Collected data:
-- pv_equiv track=rewrite | github.com/rohitbishoyi10/Leetcode_dsa | sort_perfect_squre.py | find_perfect_squre
-- ===== SOURCE A (Python) =====
-- import math
--
-- def is_perfect_squre(no):
--      sq_rt = math.isqrt(no)
--      return sq_rt * sq_rt == no
--
-- def find_perfect_squre(arr):
--     nl = [math.isqrt(i) for i in arr if is_perfect_squre(i)]
--     nl.sort()
--     na = []
--     count = 0
--     for i in arr:
--         if is_perfect_squre(i):
--             na.append(nl[count])
--             count+=1
--         else:
--             na.append(i)
--     return na
-- ===== SOURCE B (Python) =====
-- import math
--
-- def is_perfect_squre(no):
--     sq_rt = math.isqrt(no)
--     return sq_rt * sq_rt == no
--
-- def find_perfect_squre(arr):
--     # counting sort over the roots: tally multiplicities, then sweep the
--     # integer range min..max emitting each root multiplicity-many times.
--     counts = {}
--     for v in arr:
--         if is_perfect_squre(v):
--             r = math.isqrt(v)
--             counts[r] = counts.get(r, 0) + 1
--     if counts:
--         lo, hi = min(counts), max(counts)
--         roots = [r for r in range(lo, hi + 1) for _ in range(counts.get(r, 0))]
--     else:
--         roots = []
--     it = iter(roots)
--     return [next(it) if is_perfect_squre(v) else v for v in arr]
-- ===== Notes on version B (the rewrite author's own statement) =====
-- stated objective: alternative
-- what changed: A comparison-sorts the list of roots and re-walks the array with a running counter into it; B never calls a comparison sort: it tallies root multiplicities in a dict and produces the ordered roots by a counting-sort sweep over the integer range min(counts)..max(counts), then rebuilds by draining an iterator in one comprehension.
import Mathlib
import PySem

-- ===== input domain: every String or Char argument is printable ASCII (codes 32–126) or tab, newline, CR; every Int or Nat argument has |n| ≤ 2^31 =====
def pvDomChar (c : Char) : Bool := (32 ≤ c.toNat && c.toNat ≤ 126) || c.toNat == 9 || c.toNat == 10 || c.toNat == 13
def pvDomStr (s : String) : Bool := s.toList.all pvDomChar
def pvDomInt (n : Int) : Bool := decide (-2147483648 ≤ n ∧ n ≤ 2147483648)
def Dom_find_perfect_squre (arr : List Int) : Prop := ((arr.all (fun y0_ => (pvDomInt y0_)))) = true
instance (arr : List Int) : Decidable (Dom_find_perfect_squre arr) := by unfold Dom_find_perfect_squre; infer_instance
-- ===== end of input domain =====

-- B replaces A's comparison sort + counter-driven rebuild by a counting sort (dict of root multiplicities, swept over min..max) and an iterator-draining rebuild (alternative algorithm, same practical cost).

-- ===== PORT A =====
-- math.isqrt, exact for n ≥ 0 (Python raises ValueError for n < 0; those inputs are outside Pre_)
def pyIsqrt (n : Int) : Int := (Nat.sqrt n.toNat : Int)

def is_perfect_squre (no : Int) : Bool :=
  let sq_rt := pyIsqrt no
  sq_rt * sq_rt == no

def find_perfect_squre (arr : List Int) : List Int :=
  let nl0 := (arr.filter (fun i => is_perfect_squre i)).map pyIsqrt
  let nl := PySem.List.sorted nl0 (fun x => x) false
  let st := arr.foldl (fun (p : List Int × Int) i =>
    if is_perfect_squre i then (p.1 ++ [PySem.List.pyGetD nl p.2 0], p.2 + 1)
    else (p.1 ++ [i], p.2)) ([], 0)
  st.1

-- ===== PORT B =====
-- '[next(it) if is_perfect_squre(v) else v for v in arr]': structural recursion draining rs;
-- the [] branch of a drained rs is unreachable (roots has exactly one entry per square).
def rebuildB : List Int → List Int → List Int
  | [], _ => []
  | v :: vs, rs =>
    if is_perfect_squre v then
      match rs with
      | r :: rs' => r :: rebuildB vs rs'
      | [] => []
    else v :: rebuildB vs rs

def find_perfect_squre_alt (arr : List Int) : List Int :=
  let counts := arr.foldl (fun (d : PySem.Dict Int Int) v =>
    if is_perfect_squre v then d.insert (pyIsqrt v) (d.getD (pyIsqrt v) 0 + 1) else d)
    PySem.Dict.empty
  let roots :=
    if counts.items.isEmpty then ([] : List Int)
    else
      let lo := (PySem.List.min? counts.keys (fun x => x)).getD 0
      let hi := (PySem.List.max? counts.keys (fun x => x)).getD 0
      (PySem.List.pyRange lo (hi + 1) 1).flatMap (fun r =>
        (PySem.List.pyRange 0 (counts.getD r 0) 1).map (fun _ => r))
  rebuildB arr roots

-- ===== PRECONDITION & SPEC =====
-- Pre_ excludes lists with a negative element, on which Python's math.isqrt raises ValueError in both A and B.
def Pre_find_perfect_squre (arr : List Int) : Prop := ∀ x ∈ arr, 0 ≤ x
instance (arr : List Int) : Decidable (Pre_find_perfect_squre arr) := by unfold Pre_find_perfect_squre; infer_instance
def pvWitness_find_perfect_squre : List Int := [9, 3, 4, 16, 1]

def Spec_find_perfect_squre (arr : List Int) (out : List Int) : Prop := out = find_perfect_squre_alt arr
instance (arr : List Int) (out : List Int) : Decidable (Spec_find_perfect_squre arr out) := by unfold Spec_find_perfect_squre; infer_instance

-- ===== CLAIM (what is proved, stated in full; the proofs are below) =====
def Claim_equal_find_perfect_squre : Prop := ∀ (arr : List Int), Dom_find_perfect_squre arr → Pre_find_perfect_squre arr → Spec_find_perfect_squre arr (find_perfect_squre arr)

-- ===== LEMMAS AND PROOFS =====

-- reference function for A's loop: walk the array, replacing squares by nl[c], nl[c+1], …
def mergeFrom (nl : List Int) (c : Int) : List Int → List Int
  | [] => []
  | x :: xs =>
    if is_perfect_squre x then PySem.List.pyGetD nl c 0 :: mergeFrom nl (c + 1) xs
    else x :: mergeFrom nl c xs

-- A's loop computes acc ++ mergeFrom nl c
theorem loopA_eq (nl : List Int) : ∀ (xs acc : List Int) (c : Int),
    (xs.foldl (fun (p : List Int × Int) i =>
      if is_perfect_squre i then (p.1 ++ [PySem.List.pyGetD nl p.2 0], p.2 + 1)
      else (p.1 ++ [i], p.2)) (acc, c)).1 = acc ++ mergeFrom nl c xs := by
  intro xs
  induction xs with
  | nil => intro acc c; simp [mergeFrom]
  | cons x xs ih =>
    intro acc c
    by_cases hx : is_perfect_squre x <;> simp [mergeFrom, hx, ih]

theorem mergeFrom_shift : ∀ (xs : List Int) (r : Int) (nl : List Int) (c : Int), 0 ≤ c →
    mergeFrom (r :: nl) (c + 1) xs = mergeFrom nl c xs := by
  intro xs
  induction xs with
  | nil => intro r nl c _; simp [mergeFrom]
  | cons x xs ih =>
    intro r nl c hc
    obtain ⟨n, rfl⟩ : ∃ n : Nat, c = (n : Int) := ⟨c.toNat, by omega⟩
    have hget : PySem.List.pyGetD (r :: nl) ((n : Int) + 1) 0 = PySem.List.pyGetD nl (n : Int) 0 := by
      have : ((n : Int) + 1) = ((n + 1 : Nat) : Int) := by push_cast; ring
      rw [this, PySem.List.pyGetD_natCast, PySem.List.pyGetD_natCast]
      simp [List.getD]
    by_cases hx : is_perfect_squre x <;>
      simp [mergeFrom, hx, hget, ih r nl ((n : Int) + 1) (by omega), ih r nl (n : Int) (by omega)]

-- A's rebuild (indexed) equals B's rebuild (list-draining) when the root list has one entry per square
theorem mergeFrom_eq_rebuildB : ∀ (xs nl : List Int),
    nl.length = (xs.filter (fun i => is_perfect_squre i)).length →
    mergeFrom nl 0 xs = rebuildB xs nl := by
  intro xs
  induction xs with
  | nil => intro nl _; simp [mergeFrom, rebuildB]
  | cons x xs ih =>
    intro nl hlen
    by_cases hx : is_perfect_squre x
    · cases nl with
      | nil => simp [hx] at hlen
      | cons r nl' =>
        have h1 : mergeFrom (r :: nl') (0 + 1) xs = mergeFrom nl' 0 xs :=
          mergeFrom_shift xs r nl' 0 (by omega)
        simp only [mergeFrom, rebuildB, hx, if_true, PySem.List.pyGetD_zero_cons, h1]
        rw [ih nl' (by simp [hx] at hlen; omega)]
    · simp only [mergeFrom, rebuildB, hx, Bool.false_eq_true, if_false]
      rw [ih nl (by simpa [hx] using hlen)]

-- counting-sort helpers -------------------------------------------------

theorem map_const_pyRange (c r : Int) :
    ((PySem.List.pyRange 0 c 1).map (fun _ => r)) = List.replicate c.toNat r := by
  rw [PySem.List.pyRange_one]
  simp [List.map_map, Function.comp, List.eq_replicate_iff]

theorem count_flatMap_replicate (a : Int) (c : Int → Nat) : ∀ (l : List Int), l.Nodup →
    (l.flatMap (fun r => List.replicate (c r) r)).count a = if a ∈ l then c a else 0 := by
  intro l
  induction l with
  | nil => intro _; simp
  | cons r l ih =>
    intro hnd
    rw [List.flatMap_cons, List.count_append, List.count_replicate, ih hnd.of_cons]
    rcases List.nodup_cons.1 hnd with ⟨hr, _⟩
    by_cases ha : a = r
    · subst ha; simp [hr]
    · simp [ha, Ne.symm ha]

theorem pairwise_flatMap_replicate (c : Int → Nat) : ∀ (l : List Int), l.Pairwise (· < ·) →
    (l.flatMap (fun r => List.replicate (c r) r)).Pairwise (· ≤ ·) := by
  intro l
  induction l with
  | nil => intro _; simp
  | cons r l ih =>
    intro hp
    rw [List.flatMap_cons, List.pairwise_append]
    refine ⟨List.pairwise_replicate.2 (by simp), ih hp.of_cons, ?_⟩
    intro x hx y hy
    have hxr : x = r := List.eq_of_mem_replicate hx
    obtain ⟨r', hr', hy'⟩ := List.mem_flatMap.1 hy
    have hyr : y = r' := List.eq_of_mem_replicate hy'
    have : r < r' := (List.pairwise_cons.1 hp).1 r' hr'
    omega

-- the counter loop of B is PySem.Dict.counter of A's root list nl0
theorem counts_eq_counter (arr : List Int) :
    (arr.foldl (fun (d : PySem.Dict Int Int) v =>
      if is_perfect_squre v then d.insert (pyIsqrt v) (d.getD (pyIsqrt v) 0 + 1) else d)
      PySem.Dict.empty)
      = PySem.Dict.counter ((arr.filter (fun i => is_perfect_squre i)).map pyIsqrt) := by
  rw [PySem.List.foldl_if_eq_foldl_filter]
  rw [← List.foldl_map (f := pyIsqrt)
    (g := fun (d : PySem.Dict Int Int) r => d.insert r (d.getD r 0 + 1))]
  exact PySem.Dict.foldl_insert_getD_add_one_eq_counter _

-- the counting-sort sweep produces sorted(nl0)
theorem roots_eq_sorted (nl0 : List Int) :
    (if (PySem.Dict.counter nl0).items.isEmpty then ([] : List Int)
     else
      let lo := (PySem.List.min? (PySem.Dict.counter nl0).keys (fun x => x)).getD 0
      let hi := (PySem.List.max? (PySem.Dict.counter nl0).keys (fun x => x)).getD 0
      (PySem.List.pyRange lo (hi + 1) 1).flatMap (fun r =>
        (PySem.List.pyRange 0 ((PySem.Dict.counter nl0).getD r 0) 1).map (fun _ => r)))
    = PySem.List.sorted nl0 (fun x => x) false := by
  by_cases hnil : nl0 = []
  · subst hnil; simp [PySem.Dict.counter, PySem.Dict.empty, PySem.List.sorted_eq_nil_iff]
  · have hkeys : (PySem.Dict.counter nl0).keys = PySem.Set.ofList nl0 :=
      PySem.Dict.keys_counter nl0
    have hkne : (PySem.Dict.counter nl0).keys ≠ [] := by
      rw [hkeys]
      intro h
      rcases List.exists_mem_of_ne_nil nl0 hnil with ⟨x, hx⟩
      have : x ∈ PySem.Set.ofList nl0 := by
        rw [PySem.Set.mem_ofList]; exact hx
      rw [h] at this
      exact absurd this (List.not_mem_nil)
    have hne : ¬ (PySem.Dict.counter nl0).items.isEmpty = true := by
      intro h
      apply hkne
      have : (PySem.Dict.counter nl0).items = [] := List.isEmpty_iff.1 h
      simp [PySem.Dict.keys, this]
    rw [if_neg hne]
    obtain ⟨lo, hlo⟩ : ∃ m, PySem.List.min? (PySem.Dict.counter nl0).keys (fun x => x) = some m := by
      cases h : PySem.List.min? (PySem.Dict.counter nl0).keys (fun x => x) with
      | none => exact absurd ((PySem.List.min?_eq_none_iff _ _).1 h) hkne
      | some m => exact ⟨m, rfl⟩
    obtain ⟨hi, hhi⟩ : ∃ m, PySem.List.max? (PySem.Dict.counter nl0).keys (fun x => x) = some m := by
      cases h : PySem.List.max? (PySem.Dict.counter nl0).keys (fun x => x) with
      | none => exact absurd ((PySem.List.max?_eq_none_iff _ _).1 h) hkne
      | some m => exact ⟨m, rfl⟩
    simp only [hlo, hhi, Option.getD_some]
    have hbound : ∀ a ∈ nl0, lo ≤ a ∧ a ≤ hi := by
      intro a ha
      have hk : a ∈ (PySem.Dict.counter nl0).keys := by
        rw [hkeys, PySem.Set.mem_ofList]; exact ha
      exact ⟨PySem.List.min?_isMin hlo a hk, PySem.List.max?_isMax hhi a hk⟩
    have hrepl : ∀ r : Int,
        ((PySem.List.pyRange 0 ((PySem.Dict.counter nl0).getD r 0) 1).map (fun _ => r))
          = List.replicate (nl0.count r) r := by
      intro r
      rw [map_const_pyRange, PySem.Dict.getD_counter]
      simp
    have hflat : (PySem.List.pyRange lo (hi + 1) 1).flatMap (fun r =>
        (PySem.List.pyRange 0 ((PySem.Dict.counter nl0).getD r 0) 1).map (fun _ => r))
        = (PySem.List.pyRange lo (hi + 1) 1).flatMap (fun r => List.replicate (nl0.count r) r) := by
      simp only [hrepl]
    rw [hflat]
    symm
    apply PySem.List.sorted_id_eq_of_perm_of_pairwise
    · rw [List.perm_iff_count]
      intro a
      rw [count_flatMap_replicate a (fun r => nl0.count r) _ (PySem.List.nodup_pyRange_one lo (hi + 1))]
      by_cases hmem : a ∈ PySem.List.pyRange lo (hi + 1) 1
      · rw [if_pos hmem]
      · rw [if_neg hmem]
        by_cases hin : a ∈ nl0
        · exact absurd (PySem.List.mem_pyRange_one.2
            ⟨(hbound a hin).1, by have := (hbound a hin).2; omega⟩) hmem
        · simp [List.count_eq_zero_of_not_mem hin]
    · exact pairwise_flatMap_replicate _ _ (PySem.List.pairwise_lt_pyRange_one lo (hi + 1))

-- main equality: both programs compute the same list on every input
theorem ports_eq (arr : List Int) : find_perfect_squre arr = find_perfect_squre_alt arr := by
  unfold find_perfect_squre find_perfect_squre_alt
  simp only []
  rw [counts_eq_counter arr]
  rw [roots_eq_sorted ((arr.filter (fun i => is_perfect_squre i)).map pyIsqrt)]
  rw [loopA_eq _ arr [] 0, List.nil_append]
  apply mergeFrom_eq_rebuildB
  rw [PySem.List.length_sorted, List.length_map]

-- ===== VERDICT (by name: the statement is the Claim_ definition above) =====
theorem find_perfect_squre_spec : Claim_equal_find_perfect_squre := by
  intro arr _ _
  exact ports_eq arr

What you have to do: Your answer must consist solely of the lines above between the line holding "else (p.1 ++ [i], p.2)) (acc, c)).1" and the line holding "theorem count_flatMap_replicate (a", inclusive, copied exactly.

Output of the exercise:
      else (p.1 ++ [i], p.2)) (acc, c)).1 = acc ++ mergeFrom nl c xs := by
  intro xs
  induction xs with
  | nil => intro acc c; simp [mergeFrom]
  | cons x xs ih =>
    intro acc c
    by_cases hx : is_perfect_squre x <;> simp [mergeFrom, hx, ih]

theorem mergeFrom_shift : ∀ (xs : List Int) (r : Int) (nl : List Int) (c : Int), 0 ≤ c →
    mergeFrom (r :: nl) (c + 1) xs = mergeFrom nl c xs := by
  intro xs
  induction xs with
  | nil => intro r nl c _; simp [mergeFrom]
  | cons x xs ih =>
    intro r nl c hc
    obtain ⟨n, rfl⟩ : ∃ n : Nat, c = (n : Int) := ⟨c.toNat, by omega⟩
    have hget : PySem.List.pyGetD (r :: nl) ((n : Int) + 1) 0 = PySem.List.pyGetD nl (n : Int) 0 := by
      have : ((n : Int) + 1) = ((n + 1 : Nat) : Int) := by push_cast; ring
      rw [this, PySem.List.pyGetD_natCast, PySem.List.pyGetD_natCast]
      simp [List.getD]
    by_cases hx : is_perfect_squre x <;>
      simp [mergeFrom, hx, hget, ih r nl ((n : Int) + 1) (by omega), ih r nl (n : Int) (by omega)]

-- A's rebuild (indexed) equals B's rebuild (list-draining) when the root list has one entry per square
theorem mergeFrom_eq_rebuildB : ∀ (xs nl : List Int),
    nl.length = (xs.filter (fun i => is_perfect_squre i)).length →
    mergeFrom nl 0 xs = rebuildB xs nl := by
  intro xs
  induction xs with
  | nil => intro nl _; simp [mergeFrom, rebuildB]
  | cons x xs ih =>
    intro nl hlen
    by_cases hx : is_perfect_squre x
    · cases nl with
      | nil => simp [hx] at hlen
      | cons r nl' =>
        have h1 : mergeFrom (r :: nl') (0 + 1) xs = mergeFrom nl' 0 xs :=
          mergeFrom_shift xs r nl' 0 (by omega)
        simp only [mergeFrom, rebuildB, hx, if_true, PySem.List.pyGetD_zero_cons, h1]
        rw [ih nl' (by simp [hx] at hlen; omega)]
    · simp only [mergeFrom, rebuildB, hx, Bool.false_eq_true, if_false]
      rw [ih nl (by simpa [hx] using hlen)]

-- counting-sort helpers -------------------------------------------------

theorem map_const_pyRange (c r : Int) :
    ((PySem.List.pyRange 0 c 1).map (fun _ => r)) = List.replicate c.toNat r := by
  rw [PySem.List.pyRange_one]
  simp [List.map_map, Function.comp, List.eq_replicate_iff]

theorem count_flatMap_replicate (a : Int) (c : Int → Nat) : ∀ (l : List Int), l.Nodup →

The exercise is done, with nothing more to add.